- Genre: Documentary
- Written by: David Attenborough
- Narrated by: David Attenborough
- Country of origin: United Kingdom
- Original language: English

Original release
- Release: 2000

Related
- A Blank on the Map; Bowerbirds: The Art of Seduction; Attenborough in Paradise and Other Personal Voyages;

= The Lost Gods of Easter Island =

2000 BBC documentary

The Lost Gods of Easter Island is a 2000 BBC documentary written and presented by David Attenborough. It explores the history of the civilization of remote Easter Island. It was first transmitted in 2000 and is part of the Attenborough in Paradise and Other Personal Voyages collection of seven documentaries.

Attenborough embarks on a personal quest to uncover the history of a strange wooden figurine carving which he purchased after it turned up in an auction room in New York during the 1980s. It is crafted from wood of the Toromiro tree, Sophora toromiro, now extinct in the wild.

The auction catalogue indicated that the carving was from Easter Island and the auctioneers told him that the sculpture had come from a junk-shop dealer in Pennsylvania. He knew that the, "grotesque head, attached to a body grossly elongated and as thin as a stick," was more important than the auctioneers believed it to be and had such presence and power that he bought it.

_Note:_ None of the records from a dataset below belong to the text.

-- pv_equiv track=rewrite | github.com/ltvlx/Pizza-cutting-problem | tests/test_directions.py | generate_walk
-- ===== SOURCE A (Python) =====
-- def generate_walk(n_row, n_col, key='lrud'):
--     if key == 'lrud':
--         for y in range(n_row):
--             for x in range(n_col):
--                 yield (x, y)
--     elif key == 'udlr':
--         for x in range(n_col):
--             for y in range(n_row):
--                 yield (x, y)
--     elif key == 'rldu':
--         for y in range(n_row-1, -1, -1):
--             for x in range(n_col-1, -1, -1):
--                 yield (x, y)
--     elif key == 'durl':
--         for x in range(n_col-1, -1, -1):
--             for y in range(n_row-1, -1, -1):
--                 yield (x, y)
-- ===== SOURCE B (Python) =====
-- def generate_walk(n_row, n_col, key='lrud'):
--     R, C = max(n_row, 0), max(n_col, 0)
--     forms = {
--         'lrud': lambda k: (k % C, k // C),
--         'udlr': lambda k: (k // R, k % R),
--         'rldu': lambda k: (C - 1 - k % C, R - 1 - k // C),
--         'durl': lambda k: (C - 1 - k // R, R - 1 - k % R),
--     }
--     f = forms.get(key)
--     if f is not None:
--         for k in range(R * C):
--             yield f(k)
-- ===== Notes on version B (the rewrite author's own statement) =====
-- stated objective: alternative
-- what changed: Replaces A's four hand-written pairs of nested loops (one if/elif branch per traversal key) with a single flat loop over one index range(R*C) plus a dict mapping each key to a closed-form index->coordinate formula (divmod arithmetic); unknown keys miss the table and yield nothing, as in A.
import Mathlib
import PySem

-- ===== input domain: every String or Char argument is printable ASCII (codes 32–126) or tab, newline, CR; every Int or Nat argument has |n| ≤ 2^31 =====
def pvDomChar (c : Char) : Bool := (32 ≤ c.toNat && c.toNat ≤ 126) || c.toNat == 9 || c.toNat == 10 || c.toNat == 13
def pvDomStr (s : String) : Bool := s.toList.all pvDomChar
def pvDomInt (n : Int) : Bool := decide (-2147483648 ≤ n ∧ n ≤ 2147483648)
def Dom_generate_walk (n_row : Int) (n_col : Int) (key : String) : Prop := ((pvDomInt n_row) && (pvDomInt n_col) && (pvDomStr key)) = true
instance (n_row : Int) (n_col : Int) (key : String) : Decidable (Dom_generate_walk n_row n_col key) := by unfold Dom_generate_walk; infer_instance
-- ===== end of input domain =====

-- B replaces A's four hand-written pairs of nested loops by one flat loop over a single
-- index range(R*C) with a table of per-key index→coordinate formulas (objective: alternative).
-- A and B are Python generators; both are ported as the list of yielded pairs.

-- ===== PORT A =====
-- literal transliteration of A: an if/elif chain of nested for-loops collecting the yields
def generate_walk (n_row : Int) (n_col : Int) (key : String) : List (Int × Int) :=
  if key = "lrud" then
    (PySem.List.pyRange 0 n_row 1).flatMap (fun y =>
      (PySem.List.pyRange 0 n_col 1).map (fun x => (x, y)))
  else if key = "udlr" then
    (PySem.List.pyRange 0 n_col 1).flatMap (fun x =>
      (PySem.List.pyRange 0 n_row 1).map (fun y => (x, y)))
  else if key = "rldu" then
    (PySem.List.pyRange (n_row - 1) (-1) (-1)).flatMap (fun y =>
      (PySem.List.pyRange (n_col - 1) (-1) (-1)).map (fun x => (x, y)))
  else if key = "durl" then
    (PySem.List.pyRange (n_col - 1) (-1) (-1)).flatMap (fun x =>
      (PySem.List.pyRange (n_row - 1) (-1) (-1)).map (fun y => (x, y)))
  else []

-- ===== PORT B =====
-- literal transliteration of B: a dict of per-key formulas, one flat loop over range(R*C)
def generate_walk_alt (n_row : Int) (n_col : Int) (key : String) : List (Int × Int) :=
  let R : Int := max n_row 0
  let C : Int := max n_col 0
  let forms : PySem.Dict String (Int → Int × Int) := PySem.Dict.ofList
    [("lrud", fun k => (PySem.Int.mod k C, PySem.Int.floordiv k C)),
     ("udlr", fun k => (PySem.Int.floordiv k R, PySem.Int.mod k R)),
     ("rldu", fun k => (C - 1 - PySem.Int.mod k C, R - 1 - PySem.Int.floordiv k C)),
     ("durl", fun k => (C - 1 - PySem.Int.floordiv k R, R - 1 - PySem.Int.mod k R))]
  match forms.get? key with
  | some f => (PySem.List.pyRange 0 (R * C) 1).map f
  | none => []

-- ===== PRECONDITION & SPEC =====
def Spec_generate_walk (n_row : Int) (n_col : Int) (key : String) (out : List (Int × Int)) : Prop := out = generate_walk_alt n_row n_col key
instance (n_row : Int) (n_col : Int) (key : String) (out : List (Int × Int)) : Decidable (Spec_generate_walk n_row n_col key out) := by unfold Spec_generate_walk; infer_instance

-- ===== CLAIM (what is proved, stated in full; the proofs are below) =====
def Claim_equal_generate_walk : Prop := ∀ (n_row : Int) (n_col : Int) (key : String), Dom_generate_walk n_row n_col key → Spec_generate_walk n_row n_col key (generate_walk n_row n_col key)

-- ===== LEMMAS AND PROOFS =====

-- row-major flattening of a rectangular double loop, Nat level
theorem pv_flat_nat {α : Type} (r c : Nat) (f : Nat → Nat → α) :
    (List.range r).flatMap (fun a => (List.range c).map (f a)) =
      (List.range (r * c)).map (fun k => f (k / c) (k % c)) := by
  induction r with
  | zero => simp
  | succ r ih =>
    rcases Nat.eq_zero_or_pos c with hc | hc
    · subst hc; simp
    · rw [List.range_succ, List.flatMap_append, ih, Nat.succ_mul, List.range_add,
        List.map_append, List.map_map]
      congr 1
      simp only [List.flatMap_cons, List.flatMap_nil, List.append_nil]
      refine List.map_congr_left (fun j hj => ?_)
      rw [List.mem_range] at hj
      have h1 : (r * c + j) / c = r := by
        rw [Nat.add_comm, Nat.add_mul_div_right _ _ hc, Nat.div_eq_of_lt hj]; omega
      have h2 : (r * c + j) % c = j := by
        rw [Nat.add_comm, Nat.add_mul_mod_self_right, Nat.mod_eq_of_lt hj]
      simp only [Function.comp_def, h1, h2]

-- an ascending double loop over range(m) × range(n) equals the flat indexed loop
theorem pv_asc {α : Type} (m n : Int) (g : Int → Int → α) :
    (PySem.List.pyRange 0 m 1).flatMap (fun a =>
        (PySem.List.pyRange 0 n 1).map (fun b => g a b)) =
      (PySem.List.pyRange 0 (max m 0 * max n 0) 1).map (fun k =>
        g (PySem.Int.floordiv k (max n 0)) (PySem.Int.mod k (max n 0))) := by
  have hm : max m 0 = ((m.toNat : Nat) : Int) := by omega
  have hn : max n 0 = ((n.toNat : Nat) : Int) := by omega
  rw [hm, hn, PySem.List.pyRange_one 0 m, PySem.List.pyRange_one 0 n, PySem.List.pyRange_one]
  have hmul : ((m.toNat : Int) * (n.toNat : Int) - 0).toNat = m.toNat * n.toNat := by
    rw [Int.sub_zero, ← Int.natCast_mul, Int.toNat_natCast]
  rw [hmul, List.flatMap_map]
  simp only [Int.sub_zero, zero_add, List.map_map, Function.comp_def]
  rw [pv_flat_nat m.toNat n.toNat (fun a b => g (a : Int) (b : Int))]
  refine List.map_congr_left (fun k _ => ?_)
  simp only [PySem.Int.floordiv_natCast, PySem.Int.mod_natCast]

-- a descending double loop over range(m-1,-1,-1) × range(n-1,-1,-1) equals the flat indexed loop
theorem pv_desc {α : Type} (m n : Int) (g : Int → Int → α) :
    (PySem.List.pyRange (m - 1) (-1) (-1)).flatMap (fun a =>
        (PySem.List.pyRange (n - 1) (-1) (-1)).map (fun b => g a b)) =
      (PySem.List.pyRange 0 (max m 0 * max n 0) 1).map (fun k =>
        g (max m 0 - 1 - PySem.Int.floordiv k (max n 0))
          (max n 0 - 1 - PySem.Int.mod k (max n 0))) := by
  have hm : max m 0 = ((m.toNat : Nat) : Int) := by omega
  have hn : max n 0 = ((n.toNat : Nat) : Int) := by omega
  have hmt : (m - 1 - (-1)).toNat = m.toNat := by omega
  have hnt : (n - 1 - (-1)).toNat = n.toNat := by omega
  rw [hm, hn, PySem.List.pyRange_neg_one (m - 1) (-1), PySem.List.pyRange_neg_one (n - 1) (-1),
    PySem.List.pyRange_one, hmt, hnt]
  have hmul : ((m.toNat : Int) * (n.toNat : Int) - 0).toNat = m.toNat * n.toNat := by
    rw [Int.sub_zero, ← Int.natCast_mul, Int.toNat_natCast]
  rw [hmul, List.flatMap_map]
  simp only [zero_add, List.map_map, Function.comp_def]
  rw [pv_flat_nat m.toNat n.toNat (fun a b => g (m - 1 - (a : Int)) (n - 1 - (b : Int)))]
  refine List.map_congr_left (fun k hk => ?_)
  rw [List.mem_range] at hk
  have hn0 : 0 < n.toNat := by
    rcases Nat.eq_zero_or_pos n.toNat with h | h
    · rw [h, Nat.mul_zero] at hk; omega
    · exact h
  have hm0 : 0 < m.toNat := by
    rcases Nat.eq_zero_or_pos m.toNat with h | h
    · rw [h, Nat.zero_mul] at hk; omega
    · exact h
  simp only [PySem.Int.floordiv_natCast, PySem.Int.mod_natCast]
  have e1 : m - 1 - ((k / n.toNat : Nat) : Int) = ((m.toNat : Nat) : Int) - 1 - ((k / n.toNat : Nat) : Int) := by omega
  have e2 : n - 1 - ((k % n.toNat : Nat) : Int) = ((n.toNat : Nat) : Int) - 1 - ((k % n.toNat : Nat) : Int) := by omega
  rw [e1, e2]

-- each of the four keys selects its branch of A / its table entry of B
theorem pv_a_lrud (n_row n_col : Int) :
    generate_walk n_row n_col "lrud" =
      (PySem.List.pyRange 0 n_row 1).flatMap (fun y =>
        (PySem.List.pyRange 0 n_col 1).map (fun x => (x, y))) := rfl

theorem pv_a_udlr (n_row n_col : Int) :
    generate_walk n_row n_col "udlr" =
      (PySem.List.pyRange 0 n_col 1).flatMap (fun x =>
        (PySem.List.pyRange 0 n_row 1).map (fun y => (x, y))) := rfl

theorem pv_a_rldu (n_row n_col : Int) :
    generate_walk n_row n_col "rldu" =
      (PySem.List.pyRange (n_row - 1) (-1) (-1)).flatMap (fun y =>
        (PySem.List.pyRange (n_col - 1) (-1) (-1)).map (fun x => (x, y))) := rfl

theorem pv_a_durl (n_row n_col : Int) :
    generate_walk n_row n_col "durl" =
      (PySem.List.pyRange (n_col - 1) (-1) (-1)).flatMap (fun x =>
        (PySem.List.pyRange (n_row - 1) (-1) (-1)).map (fun y => (x, y))) := rfl

theorem pv_alt_lrud (n_row n_col : Int) :
    generate_walk_alt n_row n_col "lrud" =
      (PySem.List.pyRange 0 (max n_row 0 * max n_col 0) 1).map (fun k =>
        (PySem.Int.mod k (max n_col 0), PySem.Int.floordiv k (max n_col 0))) := rfl

theorem pv_alt_udlr (n_row n_col : Int) :
    generate_walk_alt n_row n_col "udlr" =
      (PySem.List.pyRange 0 (max n_row 0 * max n_col 0) 1).map (fun k =>
        (PySem.Int.floordiv k (max n_row 0), PySem.Int.mod k (max n_row 0))) := rfl

theorem pv_alt_rldu (n_row n_col : Int) :
    generate_walk_alt n_row n_col "rldu" =
      (PySem.List.pyRange 0 (max n_row 0 * max n_col 0) 1).map (fun k =>
        (max n_col 0 - 1 - PySem.Int.mod k (max n_col 0),
         max n_row 0 - 1 - PySem.Int.floordiv k (max n_col 0))) := rfl

theorem pv_alt_durl (n_row n_col : Int) :
    generate_walk_alt n_row n_col "durl" =
      (PySem.List.pyRange 0 (max n_row 0 * max n_col 0) 1).map (fun k =>
        (max n_col 0 - 1 - PySem.Int.floordiv k (max n_row 0),
         max n_row 0 - 1 - PySem.Int.mod k (max n_row 0))) := rfl

-- any other key misses the table of B (and every branch of A)
theorem pv_alt_other (n_row n_col : Int) (key : String) (h1 : key ≠ "lrud")
    (h2 : key ≠ "udlr") (h3 : key ≠ "rldu") (h4 : key ≠ "durl") :
    generate_walk_alt n_row n_col key = [] := by
  have hd : generate_walk_alt n_row n_col key =
      match (PySem.Dict.mk
        [("lrud", fun k => (PySem.Int.mod k (max n_col 0), PySem.Int.floordiv k (max n_col 0))),
         ("udlr", fun k => (PySem.Int.floordiv k (max n_row 0), PySem.Int.mod k (max n_row 0))),
         ("rldu", fun k => (max n_col 0 - 1 - PySem.Int.mod k (max n_col 0),
            max n_row 0 - 1 - PySem.Int.floordiv k (max n_col 0))),
         ("durl", fun k => (max n_col 0 - 1 - PySem.Int.floordiv k (max n_row 0),
            max n_row 0 - 1 - PySem.Int.mod k (max n_row 0)))]).get? key with
      | some f => (PySem.List.pyRange 0 (max n_row 0 * max n_col 0) 1).map f
      | none => [] := rfl
  rw [hd]
  simp [PySem.Dict.get?, Ne.symm h1, Ne.symm h2, Ne.symm h3, Ne.symm h4]

-- ===== VERDICT (by name: the statement is the Claim_ definition above) =====
theorem generate_walk_spec : Claim_equal_generate_walk := by
  intro n_row n_col key _
  unfold Spec_generate_walk
  by_cases h1 : key = "lrud"
  · subst h1
    rw [pv_a_lrud, pv_alt_lrud]
    exact pv_asc n_row n_col (fun y x => (x, y))
  · by_cases h2 : key = "udlr"
    · subst h2
      rw [pv_a_udlr, pv_alt_udlr, pv_asc n_col n_row (fun x y => (x, y)), Int.mul_comm]
    · by_cases h3 : key = "rldu"
      · subst h3
        rw [pv_a_rldu, pv_alt_rldu]
        exact pv_desc n_row n_col (fun y x => (x, y))
      · by_cases h4 : key = "durl"
        · subst h4
          rw [pv_a_durl, pv_alt_durl, pv_desc n_col n_row (fun x y => (x, y)), Int.mul_comm]
        · rw [pv_alt_other n_row n_col key h1 h2 h3 h4, generate_walk]
          simp [h1, h2, h3, h4]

He began an investigation to trace the origins of the artifact—an investigation that spans the globe and leads him on voyages to Russia, Australia, England, the Pacific, a Tahiti beach and finally to one of the most remote places on earth; and 15 years later, in a personal detective story that combines art, anthropology, and history traces the origin of the carving and in doing so tells the story of a forgotten civilization and of a people who inhabited one of the most remote places on Earth.

The documentary received positive reviews. The ideas in the documentary are based on an earlier paper by Attenborough.